第19話

 湿度と熱気でむせ返るような、シャクーリアの朝。

 いくら暑いのが得意と言っても、流石に耐えられなくなってファーナは目を覚ました。屋敷の部屋の数に限界があったため、ファーナは他の女性達と相部屋、しかも雑魚寝だった。

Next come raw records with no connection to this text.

theorem pvMinsO_some_some (xs ys : List Int) :
    pvMinsO (xs.map some) (ys.map some) = pvMins xs ys := by
  induction xs generalizing ys with
  | nil => simp [pvMinsO, pvMins]
  | cons x xs ih =>
      cases ys with
      | nil => simp [pvMinsO, pvMins]
      | cons y ys =>
          simp only [List.map_cons, pvMinsO, pvMins, List.zip_cons_cons, List.map_cons] at ih ⊢
          rw [show pvComb (some x, some y) = min x y from rfl]
          exact congrArg _ (ih ys)

-- left distances exist, right side is "nobody": the left distances survive
theorem pvMinsO_some_none (xs : List Int) (n : Nat) (h : xs.length = n) :
    pvMinsO (xs.map some) (List.replicate n none) = xs := by
  induction xs generalizing n with
  | nil => simp [pvMinsO]
  | cons x xs ih =>
      cases n with
      | zero => simp at h
      | succ n =>
          simp only [List.map_cons, List.replicate_succ, pvMinsO, List.zip_cons_cons,
            List.map_cons] at ih ⊢
          rw [show pvComb (some x, none) = x from rfl]
          exact congrArg _ (ih n (by simpa using h))

-- left side is "nobody yet", right distances exist: the right distances survive
theorem pvMinsO_none_some (n : Nat) (ys : List Int) (h : ys.length = n) :
    pvMinsO (List.replicate n none) (ys.map some) = ys := by
  induction ys generalizing n with
  | nil => simp [pvMinsO]
  | cons y ys ih =>
      cases n with
      | zero => simp at h
      | succ n =>
          simp only [List.map_cons, List.replicate_succ, pvMinsO, List.zip_cons_cons,
            List.map_cons] at ih ⊢
          rw [show pvComb (none, some y) = y from rfl]
          exact congrArg _ (ih n (by simpa using h))

theorem pvFoldMax_shift (t : List Int) (x r : Int) :
    t.foldl max (max x r) = max x (t.foldl max r) := by
  induction t generalizing r with
  | nil => rfl
  | cons a t ih =>
      simp only [List.foldl_cons]
      rw [max_assoc, ih]

theorem pvFoldMax_le (t : List Int) (r c : Int) (hrc : r ≤ c) (h : ∀ y ∈ t, y ≤ c) :
    t.foldl max r ≤ c := by
  induction t generalizing r with
  | nil => exact hrc
  | cons a t ih =>
      exact ih (max r a) (max_le hrc (h a (by simp))) (fun y hy => h y (by simp [hy]))

theorem pvFoldMax_desc (a : Nat) (r : Int) (hr : 0 ≤ r) :
    (pvDesc a).foldl max r = max r a := by
  induction a generalizing r with
  | zero => simp [pvDesc]; omega
  | succ a ih =>
      simp only [pvDesc, List.foldl_cons]
      rw [ih (max r ((a:Int)+1)) (by omega)]
      push_cast; omega

theorem pvFoldMax_asc (k : Nat) (d r : Int) (hk : 1 ≤ k) :
    (pvAsc d k).foldl max r = max r (d + k) := by
  induction k generalizing d r with
  | zero => omega
  | succ k ih =>
      simp only [pvAsc, List.foldl_cons]
      rcases Nat.eq_zero_or_pos k with hk0 | hk0
      · subst hk0; simp [pvAsc]
      · rw [ih (d+1) _ hk0]
        push_cast; omega

theorem pvGapMins_mem (d : Int) (a : Nat) (x : Int) :
    x ∈ pvMins (pvAsc d a) (pvDesc a) ↔ ∃ i : Nat, i < a ∧ x = min (d + i + 1) ((a:Int) - i) := by
  induction a generalizing d with
  | zero => simp [pvAsc, pvDesc, pvMins]
  | succ a ih =>
      simp only [pvAsc, pvDesc, pvMins, List.zip_cons_cons, List.map_cons, List.mem_cons] at ih ⊢
      constructor
      · rintro (h | h)
        · exact ⟨0, by omega, by push_cast; simpa using h⟩
        · obtain ⟨i, hi, hx⟩ := (ih (d+1)).mp h
          exact ⟨i + 1, by omega, by push_cast at hx ⊢; omega⟩
      · rintro ⟨i, hi, hx⟩
        cases i with
        | zero => left; push_cast at hx; simpa using hx
        | succ i =>
            right
            exact (ih (d+1)).mpr ⟨i, by omega, by push_cast at hx ⊢; omega⟩

theorem pvGapFold (a : Nat) (ha : 1 ≤ a) (r : Int) (_hr : 0 ≤ r) :
    (pvMins (pvAsc 0 a) (pvDesc a)).foldl max r = max r (PySem.Int.floordiv ((a:Int) + 1) 2) := by
  have hfd : PySem.Int.floordiv ((a:Int) + 1) 2 = ((a:Int) + 1) / 2 :=
    PySem.Int.floordiv_eq_ediv_of_pos (by omega)
  rw [hfd]
  apply le_antisymm
  · apply pvFoldMax_le
    · have : (1:Int) ≤ ((a:Int)+1)/2 := by omega
      omega
    · intro y hy
      obtain ⟨i, hi, hx⟩ := (pvGapMins_mem 0 a y).mp hy
      have hi' : (i : Int) < a := by exact_mod_cast hi
      simp only [zero_add] at hx
      have : y ≤ ((a:Int)+1)/2 := by
        rcases min_choice ((i:Int) + 1) ((a:Int) - i) with h | h <;> rw [h] at hx <;> omega
      omega
  · have hmem : min ((0:Int) + ((a-1)/2 : Nat) + 1) ((a:Int) - ((a-1)/2 : Nat))
        ∈ pvMins (pvAsc 0 a) (pvDesc a) :=
      (pvGapMins_mem 0 a _).mpr ⟨(a-1)/2, by omega, rfl⟩
    have hval : min ((0:Int) + ((a-1)/2 : Nat) + 1) ((a:Int) - ((a-1)/2 : Nat))
        = ((a:Int)+1)/2 := by
      have h1 : (((a-1)/2 : Nat) : Int) = ((a:Int)-1)/2 := by
        push_cast [Int.natCast_div]; omega
      rw [h1]; omega
    have h2 := (PySem.List.le_foldl_max (pvMins (pvAsc 0 a) (pvDesc a)) r).2 _ hmem
    rw [hval] at h2
    exact max_le ((PySem.List.le_foldl_max _ r).1) h2

theorem pvStepG_noOne (t : List Int) (g r : Int) (h : ∀ x ∈ t, x ≠ 1) :
    t.foldl pvStepG (g, r) = (g + t.length, r) := by
  induction t generalizing g with
  | nil => simp
  | cons s t ih =>
      have hs : s ≠ 1 := h s (by simp)
      simp only [List.foldl_cons, pvStepG, hs, if_false]
      rw [ih (g+1) (fun x hx => h x (by simp [hx]))]
      simp
      ring

theorem pvStepG_shift (t : List Int) (g x r : Int) :
    t.foldl pvStepG (g, max x r) = ((t.foldl pvStepG (g, r)).1, max x (t.foldl pvStepG (g, r)).2) := by
  induction t generalizing g r with
  | nil => rfl
  | cons s t ih =>
      simp only [List.foldl_cons, pvStepG]
      by_cases hs : s = 1
      · simp only [hs, if_true]
        rw [max_assoc, ih]
      · simp only [hs, if_false]
        exact ih (g+1) r

-- the running integer distance after a whole block
def pvEnd (d : Int) : List Int → Int
  | [] => d
  | s :: t => pvEnd (if s = 1 then 0 else d + 1) t

theorem pvScan_append (d : Int) (xs ys : List Int) :
    pvScan d (xs ++ ys) = pvScan d xs ++ pvScan (pvEnd d xs) ys := by
  induction xs generalizing d with
  | nil => simp [pvScan, pvEnd]
  | cons s t ih => simp [pvScan, pvEnd, ih]

-- split a list at the first occurrence of 1
theorem pvSplit (l : List Int) (h : (1:Int) ∈ l) :
    ∃ z t, l = z ++ 1 :: t ∧ ∀ x ∈ z, x ≠ 1 := by
  induction l with
  | nil => simp at h
  | cons s l ih =>
      by_cases hs : s = 1
      · exact ⟨[], l, by simp [hs], by simp⟩
      · have hl : (1:Int) ∈ l := by
          rcases List.mem_cons.mp h with h1 | h1
          · exact absurd h1.symm hs
          · exact h1
        obtain ⟨z, t, hzt, hz⟩ := ih hl
        exact ⟨s :: z, t, by simp [hzt], by
          intro x hx
          rcases List.mem_cons.mp hx with h1 | h1
          · simpa [h1] using hs
          · exact hz x h1⟩

-- the heart: B's "max of pointwise min of the two sweeps" on the part after the first 1
-- equals A's gap recursion there
theorem pvMain (N : Nat) : ∀ (t : List Int), t.length ≤ N →
    (pvMinsO ((pvScan 0 t).map some) (pvRightO t)).foldl max 0
      = max (t.foldl pvStepG (1, 0)).2 ((t.foldl pvStepG (1, 0)).1 - 1) := by
  induction N with
  | zero =>
      intro t ht
      have : t = [] := List.length_eq_zero_iff.mp (Nat.le_zero.mp ht)
      subst this
      simp [pvScan, pvRightO, pvScanO, pvMinsO]
  | succ N ih =>
      intro t ht
      by_cases h1 : (1:Int) ∈ t
      · obtain ⟨z, t', rfl, hz⟩ := pvSplit t h1
        have hzrev : ∀ x ∈ z.reverse, x ≠ 1 := fun x hx => hz x (List.mem_reverse.mp hx)
        have ht' : t'.length ≤ N := by simp at ht; omega
        have hIH := ih t' ht'
        -- decompose both sweeps
        have hleft : pvScan 0 (z ++ 1 :: t') = pvAsc 0 z.length ++ 0 :: pvScan 0 t' := by
          rw [pvScan_append, pvScan_noOne z 0 hz]
          rw [show pvScan (pvEnd 0 z) (1 :: t') = 0 :: pvScan 0 t' from by simp [pvScan]]
        have hright : pvRightO (z ++ 1 :: t')
            = (pvDesc z.length).map some ++ some 0 :: pvRightO t' := by
          unfold pvRightO
          rw [show (z ++ 1 :: t').reverse = t'.reverse ++ 1 :: z.reverse from by simp]
          rw [pvScanO_append]
          rw [show ∀ d, pvScanO d (1 :: z.reverse) = some 0 :: pvScanO (some 0) z.reverse from
            fun d => by simp [pvScanO]]
          rw [pvScanO_some, pvScan_noOne z.reverse 0 hzrev]
          simp [← pvAsc_reverse, ← List.map_reverse]
        rw [hleft, hright, List.map_append,
          pvMinsO_append _ _ _ _ (by rw [List.length_map, List.length_map, pvAsc_length, pvDesc_length])]
        rw [show (0 :: pvScan 0 t').map some = some 0 :: (pvScan 0 t').map some from rfl,
          pvMinsO_cons, pvMinsO_some_some, pvComb_some_some]
        rw [show min (0:Int) 0 = 0 from rfl]
        rw [List.foldl_append, List.foldl_cons]
        -- the A-side fold
        rw [List.foldl_append, pvStepG_noOne z 1 0 hz, List.foldl_cons]
        rw [show pvStepG (1 + (z.length:Int), 0) 1
            = (1, max 0 (PySem.Int.floordiv (1 + (z.length:Int)) 2)) from by simp [pvStepG]]
        rcases Nat.eq_zero_or_pos z.length with ha | ha
        · -- no gap in front of the 1
          rw [List.length_eq_zero_iff.mp ha]
          simp only [List.length_nil, Nat.cast_zero, pvAsc, pvDesc, pvMins, List.map_nil,
            pvMinsO, List.zip_nil_left, List.foldl_nil, max_self]
          rw [show PySem.Int.floordiv (1 + (0:Int)) 2 = 0 from by decide, max_self]
          exact hIH
        · -- a nonempty gap in front of the 1
          have hGap := pvGapFold z.length ha 0 le_rfl
          rw [hGap]
          set v := PySem.Int.floordiv ((z.length:Int) + 1) 2 with hv
          have hv1 : 1 ≤ v := by
            rw [hv, PySem.Int.floordiv_eq_ediv_of_pos (by omega)]
            omega
          rw [show PySem.Int.floordiv (1 + (z.length:Int)) 2 = v from by rw [hv]; ring_nf]
          rw [show max (max (0:Int) v) 0 = max v 0 from by omega]
          rw [pvFoldMax_shift]
          rw [show max (0:Int) v = max v 0 from by omega]
          rw [pvStepG_shift]
          rw [hIH]
          omega
      · -- no 1 at all in t: the right sweep reports "nobody" everywhere
        rw [show pvRightO t = List.replicate t.length none from by
          unfold pvRightO
          rw [(pvScanO_noOne t.reverse (fun x hx h => h1 (h ▸ List.mem_reverse.mp hx))).1]
          simp]
        rw [pvMinsO_some_none _ _ (pvScan_length 0 t)]
        rw [pvScan_noOne t 0 (fun x hx h => h1 (h ▸ hx))]
        rw [pvStepG_noOne t 1 0 (fun x hx h => h1 (h ▸ hx))]
        rcases Nat.eq_zero_or_pos t.length with h0 | h0
        · rw [List.length_eq_zero_iff.mp h0]
          simp [pvAsc]
        · rw [pvFoldMax_asc t.length 0 0 h0]
          push_cast
          omega

-- A's index-based loop is the fold of pvStepE over the enumerated list
theorem pvAfold (seats : List Int) :
    (PySem.List.pyRange 0 (seats.length : Int) 1).foldl
      (fun (s : Option Int × Int) i =>
        if PySem.List.pyGetD seats i 0 = 1 then
          match s.1 with
          | none => (some i, i)
          | some p => (some i, max s.2 (PySem.Int.floordiv (i - p) 2))
        else s) (none, -1)
      = (PySem.List.enumerate seats 0).foldl pvStepE (none, -1) := by
  rw [PySem.List.enumerate_eq_map_pyRange (d := 0), List.foldl_map]
  rfl

theorem pvE_noOne (z : List Int) (hz : ∀ x ∈ z, x ≠ 1) :
    ∀ (k r : Int), (PySem.List.enumerate z k).foldl pvStepE (none, r) = (none, r) := by
  induction z with
  | nil => intro k r; simp [PySem.List.enumerate_nil]
  | cons s t ih =>
      intro k r
      have hs : s ≠ 1 := hz s (by simp)
      rw [PySem.List.enumerate_cons, List.foldl_cons]
      rw [show pvStepE (none, r) (k, s) = (none, r) from by simp [pvStepE, hs]]
      exact ih (fun x hx => hz x (by simp [hx])) (k+1) r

 外に出れば幾分か涼しいかもしれない。そう思ってファーナは寝ている人たちを起こさないよう忍び足でバルコニーへと向かう。カタリと小さい音を立てて扉を押し開けると、眼前に白い城が見えた。

「あれが…シャクーリアのお城…」

 抜け道を通ってこの屋敷に来て落ち着いた頃には、既に日が落ちていて外の様子が分からなかったが、抜けるような青空と、眩しいぐらいの白亜のコントラストに、思わずエルガードを思い出す。

「おはよう、姫さん。ゆっくり眠れたかい?」

 声を掛けられた。隣のバルコニーに目線をやると、ラズリがこちらを見ていた。

「はい。…ただ日が昇ると暑くて」

「そうだな。北から来たんだ、仕方ないよな。…あ、後で変装用の服渡しに行くから、それ着て集合してくれ。その紅い髪は目立って仕方ない。…天教に惚れ込んでるリーテルには、尚更な」

「分かりました」

「じゃあ、また後でな」

 そう言って、ラズリは部屋へ戻っていった。それを見届けて、ファーナは再び白亜の城を眺める。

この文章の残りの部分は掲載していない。